Se trataba de una separación de tantas. Pero, no para mí. Eran mis padres los protagonistas. Y mis hermanas y yo, los efectos colaterales.

Yo era el menor de tres hermanos. Muy descolgado de mis hermanas mayores. Ellas nunca causaron el menor problema. Yo, por el contrario, impaciente y nervioso desde mi nacimiento, les causé más de un disgusto a mis padres.

Inquieto desde niño, en el colegio me disipaba. Era un investigador nato de las moscas. Mosca que revoloteaba, mosca que era sometida a un insondable y profundo escrutinio por mi parte. Los suspensos se acumulaban en mi pequeño expediente. Mis profesores me consideraban revoltoso y alborotador.

Cuando mis padres se separaron se produjo un hito en mi corta existencia.

Mi abuelo materno, viudo desde hacía un año, me propuso que hiciéramos juntos el camino de Santiago en los comienzos del periodo estival.

Quería salir de mi casa. Me sentía mal. Triste. Decepcionado. Solo entre mujeres. Pero, ¿qué iba a hacer yo, un niño de diez años, con un señor entrañable de setenta y seis?

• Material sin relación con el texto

-- pv_equiv track=rewrite | github.com/fbientrigo/radiationXlabs_notebooks | tests/test_cpld_decode.py | _expected_periodic_counts
-- ===== SOURCE A (Python) =====
-- from typing import Dict, Iterable, List, Sequence
--
-- def _expected_periodic_counts(
--     sequence: Sequence[Sequence[int]], n_bits: int = 16
-- ) -> List[List[int]]:
--     """Mirror the cadence detector used for the ``bitnP*`` columns."""
--
--     history = {bit: [] for bit in range(n_bits)}
--     periodic_totals = [0] * n_bits
--     traces = [[0] * len(sequence) for _ in range(n_bits)]
--     cumulative = [0] * n_bits
--     prev_state = [0] * n_bits
--
--     for row_index, active_bits in enumerate(sequence):
--         current_state = [0] * n_bits
--         for bit in active_bits:
--             current_state[bit] = 1
--
--         for bit in range(n_bits):
--             if prev_state[bit] == 0 and current_state[bit] == 1:
--                 cumulative[bit] += 1
--
--             history[bit].append(cumulative[bit])
--             if len(history[bit]) >= 4:
--                 w = history[bit][-4:]
--                 if w[3] == w[2] + 1 and w[2] == w[1] and w[1] == w[0] + 1:
--                     periodic_totals[bit] += 1
--             history[bit] = history[bit][-4:]
--             traces[bit][row_index] = periodic_totals[bit]
--             prev_state[bit] = current_state[bit]
--
--     return traces
-- ===== SOURCE B (Python) =====
-- from typing import List, Sequence
--
--
-- def _expected_periodic_counts(
--     sequence: Sequence[Sequence[int]], n_bits: int = 16
-- ) -> List[List[int]]:
--     """Two-phase rewrite: first collect per-bit rising-edge deltas, then scan
--     each bit's delta stream independently for the 1,0,1 cadence pattern."""
--
--     # Phase 1: per-bit rising-edge deltas, row by row.
--     deltas = [[] for _ in range(n_bits)]
--     prev = [0] * n_bits
--     for active_bits in sequence:
--         cur = [0] * n_bits
--         for bit in active_bits:
--             cur[bit] = 1
--         for b in range(n_bits):
--             deltas[b].append(1 if prev[b] == 0 and cur[b] == 1 else 0)
--         prev = cur
--
--     # Phase 2: per-bit scan counting the cadence (delta pattern 1,0,1 ending
--     # at index r >= 3, mirroring the 4-wide cumulative window).
--     traces = []
--     for d in deltas:
--         total = 0
--         trace = []
--         d2 = d1 = None  # deltas two rows and one row back
--         r = 0
--         for x in d:
--             if r >= 3 and d2 == 1 and d1 == 0 and x == 1:
--                 total += 1
--             trace.append(total)
--             d2, d1, r = d1, x, r + 1
--         traces.append(trace)
--     return traces
-- ===== Notes on version B (the rewrite author's own statement) =====
-- stated objective: alternative
-- what changed: Replaced the fused per-row loop that maintains a 4-wide sliding window of cumulative rising-edge sums (trimmed with list slicing in a history dict) by a two-phase decomposition: first collect each bit's 0/1 rising-edge delta stream, then scan each stream once, counting the 1,0,1 delta pattern ending at index r >= 3 directly.
import Mathlib
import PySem

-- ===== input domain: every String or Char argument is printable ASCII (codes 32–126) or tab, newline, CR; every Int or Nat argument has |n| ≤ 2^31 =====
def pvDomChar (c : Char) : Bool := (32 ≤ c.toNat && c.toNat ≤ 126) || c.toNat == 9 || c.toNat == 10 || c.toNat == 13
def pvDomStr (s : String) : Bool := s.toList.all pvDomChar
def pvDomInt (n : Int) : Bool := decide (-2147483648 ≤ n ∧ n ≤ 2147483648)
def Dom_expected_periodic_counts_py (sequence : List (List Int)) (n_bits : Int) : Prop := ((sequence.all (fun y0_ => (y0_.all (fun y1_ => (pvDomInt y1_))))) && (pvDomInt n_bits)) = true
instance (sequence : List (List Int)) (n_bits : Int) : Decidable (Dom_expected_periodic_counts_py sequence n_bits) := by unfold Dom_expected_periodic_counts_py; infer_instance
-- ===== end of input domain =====

-- B replaces A's fused sliding-window-of-cumulative-sums loop by a two-phase rewrite:
-- collect per-bit rising-edge deltas, then scan each stream for the 1,0,1 pattern.


-- ===== PORT A =====

-- current_state[bit] = 1 : Python index assignment (negative index wraps; out-of-range
-- is IndexError = the `none` of pySet?, excluded by Pre_, where pySetD leaves cs unchanged)
def pvSetOne (cs : List Int) (bit : Int) : List Int := PySem.List.pySetD cs bit 1

-- the inner `for bit in range(n_bits)` loop of A: walks the per-bit arrays
-- prev_state / current_state / cumulative / history / periodic_totals / traces in lockstep
-- (the history dict has keys exactly 0..n_bits-1, ported positionally; the write
-- traces[bit][row_index] fills each row left to right, ported as appending).
-- Returns (prev_state', cumulative', history', periodic_totals', traces').
def pvBitsA : List Int → List Int → List Int → List (List Int) → List Int → List (List Int) →
    List Int × List Int × List (List Int) × List Int × List (List Int)
  | p :: prev, c :: cur, cu :: cum, h :: hist, t :: tot, tr :: traces =>
    let cu' := if p = 0 ∧ c = 1 then cu + 1 else cu
    let h1 := h ++ [cu']
    let t' :=
      if 4 ≤ h1.length then
        match PySem.List.slice h1 (some (-4)) none with   -- w = history[bit][-4:]
        | [w0, w1, w2, w3] => if w3 = w2 + 1 ∧ w2 = w1 ∧ w1 = w0 + 1 then t + 1 else t
        | _ => t
      else t
    let rest := pvBitsA prev cur cum hist tot traces
    (c :: rest.1, cu' :: rest.2.1, (PySem.List.slice h1 (some (-4)) none) :: rest.2.2.1,
      t' :: rest.2.2.2.1, (tr ++ [t']) :: rest.2.2.2.2)
  | _, _, _, _, _, _ => ([], [], [], [], [])

def expected_periodic_counts_py (sequence : List (List Int)) (n_bits : Int) : List (List Int) :=
  let N := n_bits.toNat
  let st := sequence.foldl
    (fun (st : List Int × List Int × List (List Int) × List Int × List (List Int)) active_bits =>
      let cur := active_bits.foldl pvSetOne (List.replicate N 0)
      pvBitsA st.1 cur st.2.1 st.2.2.1 st.2.2.2.1 st.2.2.2.2)
    (List.replicate N 0, List.replicate N 0, List.replicate N ([] : List Int),
      List.replicate N 0, List.replicate N ([] : List Int))
  st.2.2.2.2

-- ===== PORT B =====

-- phase 1 inner loop: deltas[b].append(1 if prev[b] == 0 and cur[b] == 1 else 0), all b in lockstep
def pvAppendDeltas : List Int → List Int → List (List Int) → List (List Int)
  | p :: prev, c :: cur, d :: deltas =>
    (d ++ [if p = 0 ∧ c = 1 then (1 : Int) else 0]) :: pvAppendDeltas prev cur deltas
  | _, _, _ => []

-- phase 2 loop body: state (total, trace, d2, d1, r)
def pvScanStep (st : Int × List Int × Option Int × Option Int × Int) (x : Int) :
    Int × List Int × Option Int × Option Int × Int :=
  let total := if 3 ≤ st.2.2.2.2 ∧ st.2.2.1 = some 1 ∧ st.2.2.2.1 = some 0 ∧ x = 1
    then st.1 + 1 else st.1
  (total, st.2.1 ++ [total], st.2.2.2.1, some x, st.2.2.2.2 + 1)

def pvScanTrace (d : List Int) : List Int :=
  (d.foldl pvScanStep (0, [], none, none, 0)).2.1

def expected_periodic_counts_py_alt (sequence : List (List Int)) (n_bits : Int) : List (List Int) :=
  let N := n_bits.toNat
  let st := sequence.foldl
    (fun (st : List Int × List (List Int)) active_bits =>
      let cur := active_bits.foldl pvSetOne (List.replicate N 0)
      (cur, pvAppendDeltas st.1 cur st.2))
    (List.replicate N 0, List.replicate N ([] : List Int))
  st.2.map pvScanTrace

-- ===== PRECONDITION & SPEC =====

-- Pre_ excludes exactly the inputs on which Python A raises IndexError:
-- some bit in some row is outside the valid index range of the length-n_bits current_state.
def Pre_expected_periodic_counts_py (sequence : List (List Int)) (n_bits : Int) : Prop :=
  ∀ row ∈ sequence, ∀ bit ∈ row, PySem.Raise.InRange n_bits.toNat bit
instance (sequence : List (List Int)) (n_bits : Int) : Decidable (Pre_expected_periodic_counts_py sequence n_bits) := by unfold Pre_expected_periodic_counts_py; infer_instance

def pvWitness_expected_periodic_counts_py : List (List Int) × Int := ([[0], [1], [0], [1], [0]], 2)

def Spec_expected_periodic_counts_py (sequence : List (List Int)) (n_bits : Int) (out : List (List Int)) : Prop := out = expected_periodic_counts_py_alt sequence n_bits
instance (sequence : List (List Int)) (n_bits : Int) (out : List (List Int)) : Decidable (Spec_expected_periodic_counts_py sequence n_bits out) := by unfold Spec_expected_periodic_counts_py; infer_instance

-- ===== CLAIM (what is proved, stated in full; the proofs are below) =====
def Claim_equal_expected_periodic_counts_py : Prop := ∀ (sequence : List (List Int)) (n_bits : Int), Dom_expected_periodic_counts_py sequence n_bits → Pre_expected_periodic_counts_py sequence n_bits → Spec_expected_periodic_counts_py sequence n_bits (expected_periodic_counts_py sequence n_bits)

-- ===== LEMMAS AND PROOFS =====

-- per-bit state of A: (prev, cum, hist, tot, trace)
def pvStepA (s : Int × Int × List Int × Int × List Int) (c : Int) :
    Int × Int × List Int × Int × List Int :=
  let cu' := if s.1 = 0 ∧ c = 1 then s.2.1 + 1 else s.2.1
  let h1 := s.2.2.1 ++ [cu']
  let t' :=
    if 4 ≤ h1.length then
      match PySem.List.slice h1 (some (-4)) none with
      | [w0, w1, w2, w3] => if w3 = w2 + 1 ∧ w2 = w1 ∧ w1 = w0 + 1 then s.2.2.2.1 + 1 else s.2.2.2.1
      | _ => s.2.2.2.1
    else s.2.2.2.1
  (c, cu', PySem.List.slice h1 (some (-4)) none, t', s.2.2.2.2 ++ [t'])
-- pv_equiv track=rewrite | github.com/dbetm/cp-history | AlgoExpert/hard/004_min_rewards.py | minRewards2
-- ===== SOURCE A (Python) =====
-- def minRewards2(scores: list) -> list:
--     """Proposal - similar to v1 - but more simple
--     Time: O(n)
--     Space: O(n)
--     """
--     n = len(scores)
--
--     rewards = [1] * n
--
--     # assign rewards to incresing ranges from left to right
--     for i in range(1, n):
--         if scores[i] > scores[i-1]:
--             rewards[i] = rewards[i-1] + 1
--
--     # assign rewards to increasing ranges from right to left
--     for i in range(n-2, -1, -1):
--         if scores[i] > scores[i+1]:
--             rewards[i] = max(rewards[i], rewards[i+1] + 1)
--
--     return sum(rewards)
-- ===== SOURCE B (Python) =====
-- def minRewards2(scores: list) -> list:
--     """Run decomposition: the head of each strictly decreasing run of length d gets
--     max(l, d) where l is the increasing-run length ending there; the remaining run
--     elements contribute d-1, ..., 1, added in closed form.  One sweep, no array."""
--     n = len(scores)
--     total = 0
--     l = 1  # length of the strictly increasing run ending at position i
--     i = 0
--     while i < n:
--         j = i + 1
--         while j < n and scores[j-1] > scores[j]:
--             j += 1
--         d = j - i  # strictly decreasing run scores[i..j-1]
--         total += max(l, d) + (d - 1) * d // 2
--         nl = l if d == 1 else 1
--         l = nl + 1 if j < n and scores[j] > scores[j-1] else 1
--         i = j
--     return total
-- ===== Notes on version B (the rewrite author's own statement) =====
-- stated objective: alternative
-- what changed: B drops A's rewards array and its forward/backward mutation passes entirely: one index sweep decomposes the input into strictly decreasing runs, giving the run head max(l, d) (l = increasing-run length ending there) and the remaining d-1 run elements the closed-form series (d-1)*d//2.
import Mathlib
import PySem
-- effect of one frontier item on the invariant
lemma itemStep_inv (end_ c : Int) (hc : c < 7) (p : Int × Int)
    (hp : 1 ≤ p.1 ∧ p.1 ≤ end_) (d : PySem.Dict Int Int)
    (hnd : d.keys.Nodup) (hg : ∀ q ∈ d.items, 1 ≤ q.1 ∧ q.1 ≤ end_) :
    (itemStep end_ d p).keys.Nodup
    ∧ (∀ q ∈ (itemStep end_ d p).items, 1 ≤ q.1 ∧ q.1 ≤ end_)
    ∧ dsum end_ (c + 1) (itemStep end_ d p).items
        = dsum end_ (c + 1) d.items + p.2 * f p.1 end_ c := by
  unfold itemStep
  by_cases hge : p.1 ≥ end_
  · have hpe : p.1 = end_ := by omega
    simp only [hge, if_true]
    refine ⟨hnd, hg, ?_⟩
    rw [hpe, f_of_eq end_ c, if_neg (by omega)]
    ring
  · simp only [hge, if_false, List.foldl]
    obtain ⟨h1, h2, h3⟩ := insStep_inv end_ (c + 1) d (p.1 + 1) p.2 (by omega) hnd hg
    obtain ⟨h4, h5, h6⟩ := insStep_inv end_ (c + 1) _ (p.1 + 4) p.2 (by omega) h1 h2
    obtain ⟨h7, h8, h9⟩ := insStep_inv end_ (c + 1) _ (p.1 * 2) p.2 (by omega) h4 h5
    refine ⟨h7, h8, ?_⟩
    rw [h9, h6, h3, f_rec p.1 end_ c hp.1 (by omega)]
    ring

-- the whole `for v, n in frontier.items()` loop
lemma foldl_items_inv (end_ c : Int) (hc : c < 7) :
    ∀ (l : List (Int × Int)), (∀ q ∈ l, 1 ≤ q.1 ∧ q.1 ≤ end_) →
      ∀ (d : PySem.Dict Int Int), d.keys.Nodup → (∀ q ∈ d.items, 1 ≤ q.1 ∧ q.1 ≤ end_) →
        (l.foldl (itemStep end_) d).keys.Nodup
        ∧ (∀ q ∈ (l.foldl (itemStep end_) d).items, 1 ≤ q.1 ∧ q.1 ≤ end_)
        ∧ dsum end_ (c + 1) (l.foldl (itemStep end_) d).items
            = dsum end_ (c + 1) d.items + dsum end_ c l := by
  intro l
  induction l with
  | nil => intro _ d hnd hg; exact ⟨hnd, hg, by simp [dsum]⟩
  | cons p t ih =>
    intro hl d hnd hg
    obtain ⟨h1, h2, h3⟩ := itemStep_inv end_ c hc p (hl p (by simp)) d hnd hg
    obtain ⟨h4, h5, h6⟩ := ih (fun q hq => hl q (by simp [hq])) _ h1 h2
    refine ⟨h4, h5, ?_⟩
    rw [List.foldl_cons] at *
    rw [h6, h3, dsum_cons]
    ring
lemma pvOuterA : ∀ (Kt : Nat) (m : Int) (seen : List Int), 1 ≤ m → (∀ z ∈ seen, z ≤ m) →
    (Kt:Int) ≤ PySem.Int.floordiv m 2 + 1 →
    ((PySem.List.pyRange 0 (Kt:Int) 1).foldl
      (fun (st : List Int × List Int) k =>
        if PySem.List.pyGetD st.1 k 0 ≠ 0 then
          (PySem.List.pyRange (2*k) (m+1) k).foldl
            (fun (st2 : List Int × List Int) x =>
              let sv := PySem.List.pySetD st2.1 x 0
              if PySem.Set.contains seen x then (sv, pvUnionA st2.2 k x)
              else (sv, st2.2)) st
        else st)
      (PySem.List.pySetD (PySem.List.pySetD (List.replicate ((m+1).toNat) 1) 0 0) 1 0,
        PySem.List.pyRange 0 (m+1) 1)).1.length = (m+1).toNat ∧
    (∀ j, j < (m+1).toNat →
      (pvSCond (Kt:Int) j → ((PySem.List.pyRange 0 (Kt:Int) 1).foldl
        (fun (st : List Int × List Int) k =>
          if PySem.List.pyGetD st.1 k 0 ≠ 0 then
            (PySem.List.pyRange (2*k) (m+1) k).foldl
              (fun (st2 : List Int × List Int) x =>
                let sv := PySem.List.pySetD st2.1 x 0
                if PySem.Set.contains seen x then (sv, pvUnionA st2.2 k x)
                else (sv, st2.2)) st
          else st)
        (PySem.List.pySetD (PySem.List.pySetD (List.replicate ((m+1).toNat) 1) 0 0) 1 0,
          PySem.List.pyRange 0 (m+1) 1)).1.getD j 0 = 0) ∧
      (¬ pvSCond (Kt:Int) j → ((PySem.List.pyRange 0 (Kt:Int) 1).foldl
        (fun (st : List Int × List Int) k =>
          if PySem.List.pyGetD st.1 k 0 ≠ 0 then
            (PySem.List.pyRange (2*k) (m+1) k).foldl
              (fun (st2 : List Int × List Int) x =>
                let sv := PySem.List.pySetD st2.1 x 0
                if PySem.Set.contains seen x then (sv, pvUnionA st2.2 k x)
                else (sv, st2.2)) st
          else st)
        (PySem.List.pySetD (PySem.List.pySetD (List.replicate ((m+1).toNat) 1) 0 0) 1 0,
          PySem.List.pyRange 0 (m+1) 1)).1.getD j 0 = 1)) ∧
    ((PySem.List.pyRange 0 (Kt:Int) 1).foldl
      (fun (st : List Int × List Int) k =>
        if PySem.List.pyGetD st.1 k 0 ≠ 0 then
          (PySem.List.pyRange (2*k) (m+1) k).foldl
            (fun (st2 : List Int × List Int) x =>
              let sv := PySem.List.pySetD st2.1 x 0
              if PySem.Set.contains seen x then (sv, pvUnionA st2.2 k x)
              else (sv, st2.2)) st
        else st)
      (PySem.List.pySetD (PySem.List.pySetD (List.replicate ((m+1).toNat) 1) 0 0) 1 0,
        PySem.List.pyRange 0 (m+1) 1)).2.length = (m+1).toNat ∧
    pvWf ((PySem.List.pyRange 0 (Kt:Int) 1).foldl
      (fun (st : List Int × List Int) k =>
        if PySem.List.pyGetD st.1 k 0 ≠ 0 then
          (PySem.List.pyRange (2*k) (m+1) k).foldl
            (fun (st2 : List Int × List Int) x =>
              let sv := PySem.List.pySetD st2.1 x 0
              if PySem.Set.contains seen x then (sv, pvUnionA st2.2 k x)
              else (sv, st2.2)) st
        else st)
      (PySem.List.pySetD (PySem.List.pySetD (List.replicate ((m+1).toNat) 1) 0 0) 1 0,
        PySem.List.pyRange 0 (m+1) 1)).2 ∧
    pvTracks ((PySem.List.pyRange 0 (Kt:Int) 1).foldl
      (fun (st : List Int × List Int) k =>
        if PySem.List.pyGetD st.1 k 0 ≠ 0 then
          (PySem.List.pyRange (2*k) (m+1) k).foldl
            (fun (st2 : List Int × List Int) x =>
              let sv := PySem.List.pySetD st2.1 x 0
              if PySem.Set.contains seen x then (sv, pvUnionA st2.2 k x)
              else (sv, st2.2)) st
        else st)
      (PySem.List.pySetD (PySem.List.pySetD (List.replicate ((m+1).toNat) 1) 0 0) 1 0,
        PySem.List.pyRange 0 (m+1) 1)).2
      (pvEdgesA seen (Kt:Int)) := by
  intro Kt
  induction Kt with
  | zero =>
    intro m seen hm hseen _
    have hnil : PySem.List.pyRange 0 ((0:Nat):Int) 1 = [] :=
      PySem.List.pyRange_one_eq_nil (by simp)
    rw [hnil]
    simp only [List.foldl_nil]
    obtain ⟨hsl, hsv⟩ := pvSieve1_OK m hm
    have hp0l : (PySem.List.pyRange 0 (m+1) 1).length = (m+1).toNat := by
      rw [PySem.List.length_pyRange_one]
      congr 1
      omega
    refine ⟨hsl, ?_, hp0l, pvP0_wf m, ?_⟩
    · intro j hj
      exact hsv j hj
    · have := pvP0_tracks m
      apply pvTracks_iff _ _ _ this
      intro u w
      constructor
      · exact False.elim
      · rintro ⟨_, hlt, _⟩
        have : (0:Int) ≤ (u:Int) := by positivity
        omega
  | succ Kt ih =>
    intro m seen hm hseen hK
    have hcast : ((Kt+1 : Nat) : Int) = (Kt:Int) + 1 := by push_cast; ring
    have hsplit : PySem.List.pyRange 0 ((Kt:Int)+1) 1
        = PySem.List.pyRange 0 (Kt:Int) 1 ++ [(Kt:Int)] :=
      PySem.List.pyRange_one_succ_right (by positivity)
    rw [hcast, hsplit, List.foldl_append, List.foldl_cons, List.foldl_nil]
    obtain ⟨hsl, hsv, hpl, hw, ht⟩ := ih m seen hm hseen (by omega)
    exact pvStepA m seen Kt _ _ hm hseen (by omega) hsl hsv hpl hw ht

Hicimos el camino primitivo. 110 kilómetros nos separaban del Santo Patrón. Sin preparación física y con muchas dudas, emprendimos el viaje.

El primer día salimos a las siete de la mañana. Anduvimos veinte kilómetros. Los silencios prevalecieron en toda la jornada. Siempre habíamos hablado de todo, pero superficialmente. Circunspectos. Los mutismos reinaban entre nosotros. La segunda etapa no se diferenció de la anterior.

En la tercera jornada aparecieron las ampollas. Tras la cura, nos sorprendimos mutuamente por la noche. Hablamos como amigos.

Le conté mi sensación de soledad y de pena por la separación de mis padres. Mi escaso interés en los estudios. Mi desapego y alejamiento respecto a mis hermanas mayores…

Mi abuelo empezó a contarme su infancia. Lo hizo como nunca lo había hecho hasta ese momento.

Me enteré entonces que sus padres se habían casado por sorpresa. La madre de su madre al ver cómo tonteaba con su padre, le ofreció una pulsera de brillantes muy valiosa para que le olvidara. Ella, tomó la joya. Parecía que el problema se había solventado.

Sin embargo, sólo unos días después, en complicidad con dos primos, acudieron todos los miembros del complot a la iglesia de Santa María de Cacabelos. Los novios unieron sus manos al recibir la bendición que ponía epílogo a la misa del jueves. Lo hacían en presencia de sus dos primos que actuaban como testigos. Salieron de la Iglesia casados.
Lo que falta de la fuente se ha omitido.